---------- Input for this task

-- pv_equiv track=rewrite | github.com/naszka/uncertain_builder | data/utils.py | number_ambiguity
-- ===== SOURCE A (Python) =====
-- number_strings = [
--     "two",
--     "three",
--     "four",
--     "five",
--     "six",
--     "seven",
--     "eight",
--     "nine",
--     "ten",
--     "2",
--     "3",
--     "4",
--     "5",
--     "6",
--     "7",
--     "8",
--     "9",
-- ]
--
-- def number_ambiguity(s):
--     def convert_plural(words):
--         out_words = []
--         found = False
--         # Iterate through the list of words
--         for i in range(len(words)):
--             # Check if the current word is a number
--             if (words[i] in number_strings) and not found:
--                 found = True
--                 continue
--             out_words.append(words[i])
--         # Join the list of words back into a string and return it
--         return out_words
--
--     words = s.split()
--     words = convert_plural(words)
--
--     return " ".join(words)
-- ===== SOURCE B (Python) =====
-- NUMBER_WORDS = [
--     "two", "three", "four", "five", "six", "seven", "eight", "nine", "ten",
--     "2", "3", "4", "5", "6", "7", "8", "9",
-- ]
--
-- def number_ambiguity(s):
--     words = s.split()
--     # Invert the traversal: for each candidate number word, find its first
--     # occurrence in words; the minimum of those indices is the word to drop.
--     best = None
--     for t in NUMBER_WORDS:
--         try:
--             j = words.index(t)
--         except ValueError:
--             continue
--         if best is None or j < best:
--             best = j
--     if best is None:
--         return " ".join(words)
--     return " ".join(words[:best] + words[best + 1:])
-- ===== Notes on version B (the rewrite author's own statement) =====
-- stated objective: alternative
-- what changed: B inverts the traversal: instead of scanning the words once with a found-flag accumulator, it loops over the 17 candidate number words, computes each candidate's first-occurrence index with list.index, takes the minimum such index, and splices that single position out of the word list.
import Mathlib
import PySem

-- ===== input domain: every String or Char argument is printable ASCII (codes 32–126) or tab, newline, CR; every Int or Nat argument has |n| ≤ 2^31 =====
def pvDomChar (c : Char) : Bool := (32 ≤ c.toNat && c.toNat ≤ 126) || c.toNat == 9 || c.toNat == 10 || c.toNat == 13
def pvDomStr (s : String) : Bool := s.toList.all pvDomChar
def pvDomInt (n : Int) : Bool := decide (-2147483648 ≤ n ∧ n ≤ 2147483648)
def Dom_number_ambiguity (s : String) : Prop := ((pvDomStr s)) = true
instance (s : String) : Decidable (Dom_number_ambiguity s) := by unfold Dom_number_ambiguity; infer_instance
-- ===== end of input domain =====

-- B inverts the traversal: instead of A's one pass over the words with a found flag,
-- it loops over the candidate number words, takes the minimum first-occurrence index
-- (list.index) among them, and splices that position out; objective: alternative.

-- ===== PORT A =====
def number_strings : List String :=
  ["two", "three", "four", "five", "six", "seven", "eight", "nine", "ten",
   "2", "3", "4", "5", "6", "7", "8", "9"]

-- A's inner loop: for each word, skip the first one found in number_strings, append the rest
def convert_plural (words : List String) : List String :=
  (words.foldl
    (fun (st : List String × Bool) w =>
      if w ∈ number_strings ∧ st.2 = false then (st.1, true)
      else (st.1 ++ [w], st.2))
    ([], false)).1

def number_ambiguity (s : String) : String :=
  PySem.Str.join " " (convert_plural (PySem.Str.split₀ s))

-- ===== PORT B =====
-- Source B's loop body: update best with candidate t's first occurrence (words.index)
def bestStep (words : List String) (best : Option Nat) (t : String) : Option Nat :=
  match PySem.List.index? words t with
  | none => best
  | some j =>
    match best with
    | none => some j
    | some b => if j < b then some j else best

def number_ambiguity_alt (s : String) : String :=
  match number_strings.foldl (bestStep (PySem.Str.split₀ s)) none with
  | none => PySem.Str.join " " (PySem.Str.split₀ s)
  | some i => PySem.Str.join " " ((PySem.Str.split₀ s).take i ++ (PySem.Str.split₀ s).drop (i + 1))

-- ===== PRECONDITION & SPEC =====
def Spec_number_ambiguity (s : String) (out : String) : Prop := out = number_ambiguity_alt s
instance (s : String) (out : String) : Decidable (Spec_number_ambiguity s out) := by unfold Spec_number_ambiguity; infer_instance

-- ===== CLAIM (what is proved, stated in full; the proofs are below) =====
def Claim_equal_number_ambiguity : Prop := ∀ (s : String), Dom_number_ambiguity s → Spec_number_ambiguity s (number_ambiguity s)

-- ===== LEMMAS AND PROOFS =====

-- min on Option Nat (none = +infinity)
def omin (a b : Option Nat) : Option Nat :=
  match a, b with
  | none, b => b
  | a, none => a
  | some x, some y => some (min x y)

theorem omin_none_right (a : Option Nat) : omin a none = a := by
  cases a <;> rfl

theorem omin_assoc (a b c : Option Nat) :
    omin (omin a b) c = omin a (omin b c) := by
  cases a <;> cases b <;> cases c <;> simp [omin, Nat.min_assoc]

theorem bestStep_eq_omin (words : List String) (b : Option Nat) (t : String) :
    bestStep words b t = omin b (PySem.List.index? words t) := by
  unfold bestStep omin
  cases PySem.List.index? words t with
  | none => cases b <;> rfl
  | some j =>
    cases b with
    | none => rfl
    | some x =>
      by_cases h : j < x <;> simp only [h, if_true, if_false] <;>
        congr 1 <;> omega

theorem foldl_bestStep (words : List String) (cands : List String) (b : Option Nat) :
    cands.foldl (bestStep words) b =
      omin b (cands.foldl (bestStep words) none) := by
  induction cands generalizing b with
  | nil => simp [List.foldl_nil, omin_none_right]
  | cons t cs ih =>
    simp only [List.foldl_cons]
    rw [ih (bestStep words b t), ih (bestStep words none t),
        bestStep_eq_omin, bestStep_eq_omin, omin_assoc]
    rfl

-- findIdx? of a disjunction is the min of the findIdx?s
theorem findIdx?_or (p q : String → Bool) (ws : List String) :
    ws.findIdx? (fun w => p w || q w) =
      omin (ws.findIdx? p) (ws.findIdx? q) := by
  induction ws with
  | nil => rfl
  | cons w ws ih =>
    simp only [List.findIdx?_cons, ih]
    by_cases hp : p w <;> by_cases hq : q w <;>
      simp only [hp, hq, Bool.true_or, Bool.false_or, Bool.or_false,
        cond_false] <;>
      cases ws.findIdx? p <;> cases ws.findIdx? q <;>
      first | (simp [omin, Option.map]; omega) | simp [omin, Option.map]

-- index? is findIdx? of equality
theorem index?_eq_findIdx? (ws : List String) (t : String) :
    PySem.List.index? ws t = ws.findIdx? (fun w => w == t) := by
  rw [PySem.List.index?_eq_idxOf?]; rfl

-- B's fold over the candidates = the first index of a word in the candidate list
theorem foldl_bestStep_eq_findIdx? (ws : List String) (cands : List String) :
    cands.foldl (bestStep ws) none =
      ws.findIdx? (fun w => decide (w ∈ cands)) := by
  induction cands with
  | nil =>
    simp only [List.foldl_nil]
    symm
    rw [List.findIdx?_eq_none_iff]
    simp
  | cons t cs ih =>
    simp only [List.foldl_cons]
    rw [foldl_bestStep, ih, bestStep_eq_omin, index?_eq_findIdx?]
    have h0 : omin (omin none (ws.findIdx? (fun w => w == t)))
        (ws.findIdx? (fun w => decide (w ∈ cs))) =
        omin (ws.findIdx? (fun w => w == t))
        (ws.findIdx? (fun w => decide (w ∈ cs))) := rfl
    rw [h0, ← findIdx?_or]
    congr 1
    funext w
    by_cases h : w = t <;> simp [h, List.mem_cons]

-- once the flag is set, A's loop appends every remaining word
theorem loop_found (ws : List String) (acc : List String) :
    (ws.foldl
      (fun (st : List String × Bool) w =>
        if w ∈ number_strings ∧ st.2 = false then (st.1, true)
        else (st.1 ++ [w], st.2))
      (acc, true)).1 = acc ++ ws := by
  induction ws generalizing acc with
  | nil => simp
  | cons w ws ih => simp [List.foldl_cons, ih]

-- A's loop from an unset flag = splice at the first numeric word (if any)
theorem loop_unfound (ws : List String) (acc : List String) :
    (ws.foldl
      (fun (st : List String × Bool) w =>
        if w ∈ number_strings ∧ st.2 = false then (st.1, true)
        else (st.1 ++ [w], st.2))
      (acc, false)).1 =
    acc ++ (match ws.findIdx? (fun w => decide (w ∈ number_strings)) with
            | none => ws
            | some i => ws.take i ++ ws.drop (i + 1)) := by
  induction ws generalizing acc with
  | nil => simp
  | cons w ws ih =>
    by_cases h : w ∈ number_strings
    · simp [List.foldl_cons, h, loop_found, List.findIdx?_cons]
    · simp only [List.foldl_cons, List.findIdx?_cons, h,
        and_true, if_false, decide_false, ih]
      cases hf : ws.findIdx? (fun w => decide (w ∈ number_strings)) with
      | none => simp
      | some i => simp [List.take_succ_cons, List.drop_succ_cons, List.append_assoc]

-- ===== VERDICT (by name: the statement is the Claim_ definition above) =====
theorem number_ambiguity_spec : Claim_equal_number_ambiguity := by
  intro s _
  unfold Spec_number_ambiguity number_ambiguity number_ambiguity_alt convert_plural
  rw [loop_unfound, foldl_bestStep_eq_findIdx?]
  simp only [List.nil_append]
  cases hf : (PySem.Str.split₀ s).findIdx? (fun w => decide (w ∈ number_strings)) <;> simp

--------------------
---------- Input for this task

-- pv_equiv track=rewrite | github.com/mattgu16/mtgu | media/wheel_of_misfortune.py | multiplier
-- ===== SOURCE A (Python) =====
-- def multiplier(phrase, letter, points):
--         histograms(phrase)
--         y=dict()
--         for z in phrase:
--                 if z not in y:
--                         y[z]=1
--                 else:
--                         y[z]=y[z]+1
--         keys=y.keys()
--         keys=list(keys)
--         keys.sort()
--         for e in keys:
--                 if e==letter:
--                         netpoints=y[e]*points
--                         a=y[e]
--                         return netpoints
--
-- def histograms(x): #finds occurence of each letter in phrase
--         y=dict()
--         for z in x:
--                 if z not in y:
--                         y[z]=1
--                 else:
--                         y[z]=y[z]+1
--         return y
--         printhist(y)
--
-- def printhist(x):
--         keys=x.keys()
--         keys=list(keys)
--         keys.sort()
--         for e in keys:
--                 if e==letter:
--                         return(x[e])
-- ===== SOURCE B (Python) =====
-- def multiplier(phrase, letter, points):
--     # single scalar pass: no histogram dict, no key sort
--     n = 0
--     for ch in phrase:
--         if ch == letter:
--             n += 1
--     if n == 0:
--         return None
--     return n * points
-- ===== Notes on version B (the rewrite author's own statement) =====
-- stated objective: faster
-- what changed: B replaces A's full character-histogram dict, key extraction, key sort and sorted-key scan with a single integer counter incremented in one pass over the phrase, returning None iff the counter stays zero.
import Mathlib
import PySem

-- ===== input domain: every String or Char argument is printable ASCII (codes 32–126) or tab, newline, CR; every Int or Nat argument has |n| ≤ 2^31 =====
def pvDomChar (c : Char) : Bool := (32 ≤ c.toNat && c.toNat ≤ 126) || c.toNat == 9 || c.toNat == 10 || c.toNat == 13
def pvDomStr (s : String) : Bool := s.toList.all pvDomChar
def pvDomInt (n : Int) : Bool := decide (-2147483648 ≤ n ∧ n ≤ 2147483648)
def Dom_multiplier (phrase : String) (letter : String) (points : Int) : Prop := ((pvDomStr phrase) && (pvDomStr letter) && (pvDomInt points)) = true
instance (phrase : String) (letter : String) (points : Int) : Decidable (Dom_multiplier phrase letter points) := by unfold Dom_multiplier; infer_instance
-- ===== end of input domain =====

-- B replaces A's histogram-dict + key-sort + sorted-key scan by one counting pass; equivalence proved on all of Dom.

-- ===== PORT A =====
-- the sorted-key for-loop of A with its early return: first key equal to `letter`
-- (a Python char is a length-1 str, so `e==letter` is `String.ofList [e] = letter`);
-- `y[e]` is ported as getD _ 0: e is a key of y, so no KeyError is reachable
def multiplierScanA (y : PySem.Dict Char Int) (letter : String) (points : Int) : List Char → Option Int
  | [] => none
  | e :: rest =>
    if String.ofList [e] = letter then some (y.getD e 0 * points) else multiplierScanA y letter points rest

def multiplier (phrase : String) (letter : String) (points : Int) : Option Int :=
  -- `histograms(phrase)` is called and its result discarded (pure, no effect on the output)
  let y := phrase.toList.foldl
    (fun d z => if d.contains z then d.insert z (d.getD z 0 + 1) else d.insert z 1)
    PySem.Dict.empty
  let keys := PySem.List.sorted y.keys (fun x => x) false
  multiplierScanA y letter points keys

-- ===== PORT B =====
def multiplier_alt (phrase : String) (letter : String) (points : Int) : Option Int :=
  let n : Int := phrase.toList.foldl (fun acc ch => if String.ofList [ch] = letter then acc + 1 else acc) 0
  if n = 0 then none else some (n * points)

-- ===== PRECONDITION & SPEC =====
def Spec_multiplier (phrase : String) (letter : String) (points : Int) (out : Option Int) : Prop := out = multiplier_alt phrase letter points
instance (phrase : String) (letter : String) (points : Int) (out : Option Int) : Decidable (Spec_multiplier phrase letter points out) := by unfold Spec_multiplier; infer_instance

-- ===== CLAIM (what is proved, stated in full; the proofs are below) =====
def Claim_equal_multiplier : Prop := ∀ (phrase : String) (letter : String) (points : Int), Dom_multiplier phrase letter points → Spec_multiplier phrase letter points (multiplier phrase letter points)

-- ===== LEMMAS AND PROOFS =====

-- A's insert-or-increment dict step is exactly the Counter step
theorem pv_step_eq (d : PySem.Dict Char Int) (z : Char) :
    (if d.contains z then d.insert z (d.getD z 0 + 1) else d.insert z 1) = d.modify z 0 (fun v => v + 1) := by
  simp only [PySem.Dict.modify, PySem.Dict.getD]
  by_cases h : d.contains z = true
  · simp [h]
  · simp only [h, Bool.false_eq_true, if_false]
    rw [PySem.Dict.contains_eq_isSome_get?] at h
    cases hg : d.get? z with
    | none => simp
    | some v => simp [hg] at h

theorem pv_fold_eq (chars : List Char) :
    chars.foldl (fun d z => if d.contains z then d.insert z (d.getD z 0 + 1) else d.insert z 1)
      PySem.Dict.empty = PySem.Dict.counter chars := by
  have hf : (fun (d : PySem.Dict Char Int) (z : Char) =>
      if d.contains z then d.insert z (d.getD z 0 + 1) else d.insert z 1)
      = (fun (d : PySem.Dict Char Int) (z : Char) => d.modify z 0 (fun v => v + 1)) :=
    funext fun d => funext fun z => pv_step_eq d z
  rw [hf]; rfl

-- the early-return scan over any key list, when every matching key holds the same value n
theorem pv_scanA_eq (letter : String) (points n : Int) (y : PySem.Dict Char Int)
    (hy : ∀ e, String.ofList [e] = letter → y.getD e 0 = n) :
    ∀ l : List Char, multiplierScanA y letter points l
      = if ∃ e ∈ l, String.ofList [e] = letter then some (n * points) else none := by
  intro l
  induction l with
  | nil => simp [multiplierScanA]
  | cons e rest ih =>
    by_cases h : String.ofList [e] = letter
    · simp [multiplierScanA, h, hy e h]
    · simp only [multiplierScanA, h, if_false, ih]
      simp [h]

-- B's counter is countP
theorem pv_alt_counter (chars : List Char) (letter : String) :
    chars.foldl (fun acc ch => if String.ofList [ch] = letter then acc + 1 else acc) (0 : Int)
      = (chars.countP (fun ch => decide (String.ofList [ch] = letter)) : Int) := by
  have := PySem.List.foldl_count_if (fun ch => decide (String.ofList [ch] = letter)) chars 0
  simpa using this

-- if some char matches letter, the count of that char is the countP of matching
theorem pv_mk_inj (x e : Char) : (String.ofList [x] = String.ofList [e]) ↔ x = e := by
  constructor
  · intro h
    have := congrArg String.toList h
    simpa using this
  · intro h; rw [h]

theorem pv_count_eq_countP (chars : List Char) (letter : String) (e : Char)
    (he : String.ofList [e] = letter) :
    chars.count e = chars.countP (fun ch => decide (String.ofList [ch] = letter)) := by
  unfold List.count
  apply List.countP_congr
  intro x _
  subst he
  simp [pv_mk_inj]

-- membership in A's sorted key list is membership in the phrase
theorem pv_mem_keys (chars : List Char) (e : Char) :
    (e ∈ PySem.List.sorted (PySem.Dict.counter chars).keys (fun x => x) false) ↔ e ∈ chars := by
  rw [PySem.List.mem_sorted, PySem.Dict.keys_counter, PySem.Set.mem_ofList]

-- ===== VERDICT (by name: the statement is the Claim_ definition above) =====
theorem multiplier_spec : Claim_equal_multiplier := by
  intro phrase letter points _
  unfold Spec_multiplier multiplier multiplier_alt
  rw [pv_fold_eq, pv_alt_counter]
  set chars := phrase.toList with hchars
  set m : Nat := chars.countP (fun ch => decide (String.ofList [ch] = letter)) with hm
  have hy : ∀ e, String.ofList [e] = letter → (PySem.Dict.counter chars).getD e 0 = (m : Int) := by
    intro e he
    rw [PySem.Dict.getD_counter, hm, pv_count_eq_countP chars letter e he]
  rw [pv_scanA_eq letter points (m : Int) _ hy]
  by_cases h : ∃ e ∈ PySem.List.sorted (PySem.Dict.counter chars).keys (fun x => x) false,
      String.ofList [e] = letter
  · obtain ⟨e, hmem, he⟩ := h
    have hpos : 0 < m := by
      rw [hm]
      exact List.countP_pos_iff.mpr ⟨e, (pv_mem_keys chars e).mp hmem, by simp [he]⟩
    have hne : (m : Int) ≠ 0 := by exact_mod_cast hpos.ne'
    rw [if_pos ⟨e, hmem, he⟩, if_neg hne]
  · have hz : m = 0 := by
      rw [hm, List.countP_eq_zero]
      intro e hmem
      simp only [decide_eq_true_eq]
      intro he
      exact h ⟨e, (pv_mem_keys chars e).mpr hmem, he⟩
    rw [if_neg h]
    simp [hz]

--------------------
---------- Input for this task

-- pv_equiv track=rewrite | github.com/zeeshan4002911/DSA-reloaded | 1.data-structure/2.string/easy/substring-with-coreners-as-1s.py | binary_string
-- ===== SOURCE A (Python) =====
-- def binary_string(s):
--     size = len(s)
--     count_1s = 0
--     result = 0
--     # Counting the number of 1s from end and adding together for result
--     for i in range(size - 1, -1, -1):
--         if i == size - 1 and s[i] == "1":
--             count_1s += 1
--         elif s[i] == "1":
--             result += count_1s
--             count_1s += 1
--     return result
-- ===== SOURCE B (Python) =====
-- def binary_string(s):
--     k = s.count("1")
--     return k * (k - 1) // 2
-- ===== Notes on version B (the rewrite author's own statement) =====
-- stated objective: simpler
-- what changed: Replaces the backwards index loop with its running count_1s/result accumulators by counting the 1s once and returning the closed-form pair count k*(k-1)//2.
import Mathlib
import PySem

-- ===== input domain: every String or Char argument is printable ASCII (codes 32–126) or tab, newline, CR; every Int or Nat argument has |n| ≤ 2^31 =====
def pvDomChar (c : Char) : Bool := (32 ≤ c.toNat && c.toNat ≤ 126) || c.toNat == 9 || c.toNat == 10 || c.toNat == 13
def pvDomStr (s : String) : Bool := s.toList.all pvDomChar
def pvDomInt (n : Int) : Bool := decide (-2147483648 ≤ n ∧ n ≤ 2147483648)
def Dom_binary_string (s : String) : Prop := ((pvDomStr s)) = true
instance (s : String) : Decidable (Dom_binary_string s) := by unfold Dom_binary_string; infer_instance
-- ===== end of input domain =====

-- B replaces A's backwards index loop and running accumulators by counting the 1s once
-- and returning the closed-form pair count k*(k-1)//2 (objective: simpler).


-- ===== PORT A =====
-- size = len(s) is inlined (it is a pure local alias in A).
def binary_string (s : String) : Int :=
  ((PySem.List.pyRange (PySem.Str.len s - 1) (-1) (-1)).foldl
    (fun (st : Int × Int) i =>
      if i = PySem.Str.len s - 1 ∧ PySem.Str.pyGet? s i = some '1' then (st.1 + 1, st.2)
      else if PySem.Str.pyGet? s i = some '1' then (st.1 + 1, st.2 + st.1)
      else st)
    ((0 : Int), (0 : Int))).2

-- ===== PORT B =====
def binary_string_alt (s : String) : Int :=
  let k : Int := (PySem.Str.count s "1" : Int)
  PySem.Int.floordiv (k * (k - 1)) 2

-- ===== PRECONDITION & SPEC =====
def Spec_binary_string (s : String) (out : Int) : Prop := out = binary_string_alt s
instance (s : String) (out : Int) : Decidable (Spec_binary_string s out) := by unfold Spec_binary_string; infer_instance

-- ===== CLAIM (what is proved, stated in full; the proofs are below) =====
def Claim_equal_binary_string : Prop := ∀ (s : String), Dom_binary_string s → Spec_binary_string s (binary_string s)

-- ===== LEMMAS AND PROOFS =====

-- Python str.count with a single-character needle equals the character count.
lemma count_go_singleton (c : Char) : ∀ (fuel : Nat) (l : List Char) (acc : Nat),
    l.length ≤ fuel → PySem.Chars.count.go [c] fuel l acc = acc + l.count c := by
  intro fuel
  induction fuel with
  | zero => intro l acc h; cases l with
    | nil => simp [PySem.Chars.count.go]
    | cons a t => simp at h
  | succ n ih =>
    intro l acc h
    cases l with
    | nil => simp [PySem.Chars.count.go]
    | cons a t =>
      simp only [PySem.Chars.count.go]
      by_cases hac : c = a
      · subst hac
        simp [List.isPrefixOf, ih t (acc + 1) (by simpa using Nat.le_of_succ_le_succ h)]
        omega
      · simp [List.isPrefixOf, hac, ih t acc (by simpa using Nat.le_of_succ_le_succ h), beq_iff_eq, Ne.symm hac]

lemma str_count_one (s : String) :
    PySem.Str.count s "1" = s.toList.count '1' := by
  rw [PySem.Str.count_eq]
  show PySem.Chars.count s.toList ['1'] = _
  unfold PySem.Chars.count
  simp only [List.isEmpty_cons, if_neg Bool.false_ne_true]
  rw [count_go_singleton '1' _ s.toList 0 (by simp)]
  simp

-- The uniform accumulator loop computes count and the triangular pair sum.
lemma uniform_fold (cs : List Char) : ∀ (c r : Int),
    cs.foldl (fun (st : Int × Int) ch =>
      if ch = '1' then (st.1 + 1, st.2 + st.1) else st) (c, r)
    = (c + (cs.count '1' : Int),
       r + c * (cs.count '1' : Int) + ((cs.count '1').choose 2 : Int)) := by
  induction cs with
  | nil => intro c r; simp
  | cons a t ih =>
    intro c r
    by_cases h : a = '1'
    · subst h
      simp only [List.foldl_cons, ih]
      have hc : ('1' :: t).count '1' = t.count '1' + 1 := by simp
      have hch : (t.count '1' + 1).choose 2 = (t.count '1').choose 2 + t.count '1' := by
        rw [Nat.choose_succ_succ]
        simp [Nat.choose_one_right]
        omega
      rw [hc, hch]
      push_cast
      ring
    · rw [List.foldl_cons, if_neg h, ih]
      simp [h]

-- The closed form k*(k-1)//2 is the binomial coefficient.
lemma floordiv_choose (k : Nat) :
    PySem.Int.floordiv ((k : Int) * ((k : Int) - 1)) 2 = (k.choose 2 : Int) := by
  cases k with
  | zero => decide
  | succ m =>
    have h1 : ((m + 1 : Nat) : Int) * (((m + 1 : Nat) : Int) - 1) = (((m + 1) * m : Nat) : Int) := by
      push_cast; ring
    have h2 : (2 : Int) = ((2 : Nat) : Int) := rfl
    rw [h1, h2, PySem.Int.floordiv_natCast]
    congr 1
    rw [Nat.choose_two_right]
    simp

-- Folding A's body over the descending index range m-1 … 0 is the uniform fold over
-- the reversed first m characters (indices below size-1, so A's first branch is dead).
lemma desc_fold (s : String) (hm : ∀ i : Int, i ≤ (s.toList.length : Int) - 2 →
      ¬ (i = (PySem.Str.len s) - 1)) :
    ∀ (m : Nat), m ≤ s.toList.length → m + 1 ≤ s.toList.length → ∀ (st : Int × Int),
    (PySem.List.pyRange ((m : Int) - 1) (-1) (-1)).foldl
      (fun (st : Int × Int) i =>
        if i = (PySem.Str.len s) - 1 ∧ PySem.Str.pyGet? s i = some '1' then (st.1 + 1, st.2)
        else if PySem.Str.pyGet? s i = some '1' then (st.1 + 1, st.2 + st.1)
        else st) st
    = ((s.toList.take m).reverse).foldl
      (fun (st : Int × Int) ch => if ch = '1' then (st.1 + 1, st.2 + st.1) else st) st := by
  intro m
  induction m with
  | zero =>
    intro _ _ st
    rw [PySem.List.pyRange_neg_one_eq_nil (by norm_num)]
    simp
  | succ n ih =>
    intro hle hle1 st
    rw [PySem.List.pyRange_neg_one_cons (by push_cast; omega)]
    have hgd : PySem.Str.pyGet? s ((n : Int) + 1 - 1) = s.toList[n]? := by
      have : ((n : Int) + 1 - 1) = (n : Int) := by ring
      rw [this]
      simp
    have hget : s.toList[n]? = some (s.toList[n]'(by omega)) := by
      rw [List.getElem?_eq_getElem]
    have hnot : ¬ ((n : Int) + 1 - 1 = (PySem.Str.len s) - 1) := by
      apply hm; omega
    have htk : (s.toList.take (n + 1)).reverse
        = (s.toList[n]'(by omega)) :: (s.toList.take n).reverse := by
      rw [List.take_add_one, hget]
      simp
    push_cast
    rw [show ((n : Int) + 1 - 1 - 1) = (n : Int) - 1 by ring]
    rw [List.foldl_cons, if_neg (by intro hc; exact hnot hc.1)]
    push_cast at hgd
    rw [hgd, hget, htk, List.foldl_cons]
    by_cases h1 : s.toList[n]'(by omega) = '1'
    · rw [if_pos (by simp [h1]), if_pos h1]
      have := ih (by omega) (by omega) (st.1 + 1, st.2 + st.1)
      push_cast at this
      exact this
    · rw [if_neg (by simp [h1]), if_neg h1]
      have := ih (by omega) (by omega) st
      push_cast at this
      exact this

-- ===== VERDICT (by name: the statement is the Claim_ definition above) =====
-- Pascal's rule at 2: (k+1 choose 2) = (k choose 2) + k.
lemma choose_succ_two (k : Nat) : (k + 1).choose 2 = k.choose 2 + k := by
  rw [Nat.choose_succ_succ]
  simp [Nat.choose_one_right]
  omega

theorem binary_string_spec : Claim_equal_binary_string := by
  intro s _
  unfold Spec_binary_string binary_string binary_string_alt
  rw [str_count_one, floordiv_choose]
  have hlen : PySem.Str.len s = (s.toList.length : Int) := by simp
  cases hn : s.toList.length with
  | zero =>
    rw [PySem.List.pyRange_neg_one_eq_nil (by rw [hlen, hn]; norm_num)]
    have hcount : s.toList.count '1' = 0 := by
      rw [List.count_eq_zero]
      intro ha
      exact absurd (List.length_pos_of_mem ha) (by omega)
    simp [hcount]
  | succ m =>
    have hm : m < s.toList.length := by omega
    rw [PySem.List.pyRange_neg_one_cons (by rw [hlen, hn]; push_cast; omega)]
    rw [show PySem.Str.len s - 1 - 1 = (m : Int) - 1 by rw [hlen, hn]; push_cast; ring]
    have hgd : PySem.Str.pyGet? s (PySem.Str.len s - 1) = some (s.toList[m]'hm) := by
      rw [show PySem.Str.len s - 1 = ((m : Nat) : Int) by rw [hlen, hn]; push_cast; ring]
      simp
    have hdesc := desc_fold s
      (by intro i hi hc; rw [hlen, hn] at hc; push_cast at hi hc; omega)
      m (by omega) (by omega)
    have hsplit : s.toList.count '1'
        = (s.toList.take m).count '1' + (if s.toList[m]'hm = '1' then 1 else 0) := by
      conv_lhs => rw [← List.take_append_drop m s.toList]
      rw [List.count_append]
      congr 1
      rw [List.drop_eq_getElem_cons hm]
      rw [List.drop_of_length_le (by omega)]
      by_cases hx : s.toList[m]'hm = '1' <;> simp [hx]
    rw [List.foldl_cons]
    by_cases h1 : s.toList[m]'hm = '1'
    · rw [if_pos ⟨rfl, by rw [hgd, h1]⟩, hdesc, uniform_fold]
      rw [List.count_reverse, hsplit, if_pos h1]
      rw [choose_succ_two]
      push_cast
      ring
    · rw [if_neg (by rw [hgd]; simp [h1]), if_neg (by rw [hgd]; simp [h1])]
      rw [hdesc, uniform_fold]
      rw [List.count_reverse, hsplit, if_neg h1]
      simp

--------------------

Task directions →
Above are the entries. Output exactly the lines beginning with the line that has "-- pv_equiv track=rewrite | github.com/naszka/uncertain_builder" and ending with the line that has "through the list of words".

Result of the task →
-- pv_equiv track=rewrite | github.com/naszka/uncertain_builder | data/utils.py | number_ambiguity
-- ===== SOURCE A (Python) =====
-- number_strings = [
--     "two",
--     "three",
--     "four",
--     "five",
--     "six",
--     "seven",
--     "eight",
--     "nine",
--     "ten",
--     "2",
--     "3",
--     "4",
--     "5",
--     "6",
--     "7",
--     "8",
--     "9",
-- ]
--
-- def number_ambiguity(s):
--     def convert_plural(words):
--         out_words = []
--         found = False
--         # Iterate through the list of words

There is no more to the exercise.